■ What needs to be done:
Reproduce the entries below, please. Keep every character the same.

■ Data:
-- pv_equiv track=rewrite | github.com/kunal5042/AlgoExpert | 03 AlgoExpert Hard/34 Underscorify Substring.py | get_indices_of_target
-- ===== SOURCE A (Python) =====
-- def get_indices_of_target(string, target):
--     indices = list()
--     for idx in range(len(string)):
--         if string[idx] == target[0]:
--             jdx = idx + 1
--             matched = True
--             for tidx in range(1, len(target)):
--                 if jdx >= len(string) or string[jdx] != target[tidx]:
--                     matched = False
--                     break
--                 jdx += 1
--             if matched is True:
--                 indices.append(idx)
--     return merge_overlapping(indices, target)
--
-- def merge_overlapping(indices, target):
--     merged = list()
--     idx = 0
--     while idx < len(indices):
--         if idx + 1 >= len(indices):
--             merged.append((indices[idx], indices[idx]+len(target)-1))
--             break
--
--         if indices[idx+1] - indices[idx] <= len(target):
--             start = indices[idx]
--             while idx < len(indices)-1 and (indices[idx+1] - indices[idx] <= len(target)):
--                 end = indices[idx+1]
--                 idx += 1
--             merged.append((start, end+len(target)-1))
--             idx += 1
--             continue
--
--         else:
--             merged.append((indices[idx], indices[idx]+len(target)-1))
--             idx += 1
--     return merged
-- ===== SOURCE B (Python) =====
-- def get_indices_of_target(string, target):
--     m = len(target)
--     merged = []
--     for i in range(len(string) - m + 1):
--         if string.startswith(target, i):
--             if merged and i <= merged[-1][1] + 1:
--                 merged[-1] = (merged[-1][0], i + m - 1)
--             else:
--                 merged.append((i, i + m - 1))
--     return merged
-- ===== Notes on version B (the rewrite author's own statement) =====
-- stated objective: faster
-- what changed: B replaces A's two-phase design (collect every match index with a hand-rolled per-character inner loop, then merge with an index-walking while/while loop) by a single pass that tests str.startswith(target, i) at each position and extends or opens the last interval in place.
-- outside the precondition, e.g. on get_indices_of_target('', ''): A returns [], B returns [(0, -1)]
import Mathlib
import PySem

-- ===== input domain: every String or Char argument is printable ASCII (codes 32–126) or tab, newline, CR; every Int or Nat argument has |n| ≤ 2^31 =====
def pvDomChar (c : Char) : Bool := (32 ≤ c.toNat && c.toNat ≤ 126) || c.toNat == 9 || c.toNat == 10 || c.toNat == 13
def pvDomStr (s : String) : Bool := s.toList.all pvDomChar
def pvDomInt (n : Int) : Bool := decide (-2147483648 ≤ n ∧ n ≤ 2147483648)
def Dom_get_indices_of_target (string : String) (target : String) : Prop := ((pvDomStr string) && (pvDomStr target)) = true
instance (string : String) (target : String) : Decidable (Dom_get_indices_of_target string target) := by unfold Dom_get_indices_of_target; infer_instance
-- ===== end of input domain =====

-- B replaces A's collect-then-merge (hand-rolled char-by-char search + index-walking merge) by a
-- single pass that tests `startswith` at each position and extends/opens the last interval in place.

-- ===== PORT A =====

-- inner `for tidx in range(1, len(target))` loop of A: returns the final value of `matched`
def aMatch (cs ts : List Char) (jdx : Int) (tidx : Nat) : Bool :=
  if tidx < ts.length then
    if (cs.length : Int) ≤ jdx ∨ PySem.List.pyGetD cs jdx ' ' ≠ PySem.List.pyGetD ts (tidx : Int) ' ' then
      false                                   -- matched = False; break
    else
      aMatch cs ts (jdx + 1) (tidx + 1)       -- jdx += 1, next tidx
  else true
termination_by ts.length - tidx

-- inner `while idx < len(indices)-1 and indices[idx+1]-indices[idx] <= len(target)` of merge_overlapping:
-- e is the running `end`; returns (end, remaining indices after the chain)
def chaseA (m : Int) (e : Int) : List Int → Int × List Int
  | [] => (e, [])
  | j :: rest => if j - e ≤ m then chaseA m j rest else (e, j :: rest)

■ Task result:
-- pv_equiv track=rewrite | github.com/kunal5042/AlgoExpert | 03 AlgoExpert Hard/34 Underscorify Substring.py | get_indices_of_target
-- ===== SOURCE A (Python) =====
-- def get_indices_of_target(string, target):
--     indices = list()
--     for idx in range(len(string)):
--         if string[idx] == target[0]:
--             jdx = idx + 1
--             matched = True
--             for tidx in range(1, len(target)):
--                 if jdx >= len(string) or string[jdx] != target[tidx]:
--                     matched = False
--                     break
--                 jdx += 1
--             if matched is True:
--                 indices.append(idx)
--     return merge_overlapping(indices, target)
--
-- def merge_overlapping(indices, target):
--     merged = list()
--     idx = 0
--     while idx < len(indices):
--         if idx + 1 >= len(indices):
--             merged.append((indices[idx], indices[idx]+len(target)-1))
--             break
--
--         if indices[idx+1] - indices[idx] <= len(target):
--             start = indices[idx]
--             while idx < len(indices)-1 and (indices[idx+1] - indices[idx] <= len(target)):
--                 end = indices[idx+1]
--                 idx += 1
--             merged.append((start, end+len(target)-1))
--             idx += 1
--             continue
--
--         else:
--             merged.append((indices[idx], indices[idx]+len(target)-1))
--             idx += 1
--     return merged
-- ===== SOURCE B (Python) =====
-- def get_indices_of_target(string, target):
--     m = len(target)
--     merged = []
--     for i in range(len(string) - m + 1):
--         if string.startswith(target, i):
--             if merged and i <= merged[-1][1] + 1:
--                 merged[-1] = (merged[-1][0], i + m - 1)
--             else:
--                 merged.append((i, i + m - 1))
--     return merged
-- ===== Notes on version B (the rewrite author's own statement) =====
-- stated objective: faster
-- what changed: B replaces A's two-phase design (collect every match index with a hand-rolled per-character inner loop, then merge with an index-walking while/while loop) by a single pass that tests str.startswith(target, i) at each position and extends or opens the last interval in place.
-- outside the precondition, e.g. on get_indices_of_target('', ''): A returns [], B returns [(0, -1)]
import Mathlib
import PySem

-- ===== input domain: every String or Char argument is printable ASCII (codes 32–126) or tab, newline, CR; every Int or Nat argument has |n| ≤ 2^31 =====
def pvDomChar (c : Char) : Bool := (32 ≤ c.toNat && c.toNat ≤ 126) || c.toNat == 9 || c.toNat == 10 || c.toNat == 13
def pvDomStr (s : String) : Bool := s.toList.all pvDomChar
def pvDomInt (n : Int) : Bool := decide (-2147483648 ≤ n ∧ n ≤ 2147483648)
def Dom_get_indices_of_target (string : String) (target : String) : Prop := ((pvDomStr string) && (pvDomStr target)) = true
instance (string : String) (target : String) : Decidable (Dom_get_indices_of_target string target) := by unfold Dom_get_indices_of_target; infer_instance
-- ===== end of input domain =====

-- B replaces A's collect-then-merge (hand-rolled char-by-char search + index-walking merge) by a
-- single pass that tests `startswith` at each position and extends/opens the last interval in place.

-- ===== PORT A =====

-- inner `for tidx in range(1, len(target))` loop of A: returns the final value of `matched`
def aMatch (cs ts : List Char) (jdx : Int) (tidx : Nat) : Bool :=
  if tidx < ts.length then
    if (cs.length : Int) ≤ jdx ∨ PySem.List.pyGetD cs jdx ' ' ≠ PySem.List.pyGetD ts (tidx : Int) ' ' then
      false                                   -- matched = False; break
    else
      aMatch cs ts (jdx + 1) (tidx + 1)       -- jdx += 1, next tidx
  else true
termination_by ts.length - tidx

-- inner `while idx < len(indices)-1 and indices[idx+1]-indices[idx] <= len(target)` of merge_overlapping:
-- e is the running `end`; returns (end, remaining indices after the chain)
def chaseA (m : Int) (e : Int) : List Int → Int × List Int
  | [] => (e, [])
  | j :: rest => if j - e ≤ m then chaseA m j rest else (e, j :: rest)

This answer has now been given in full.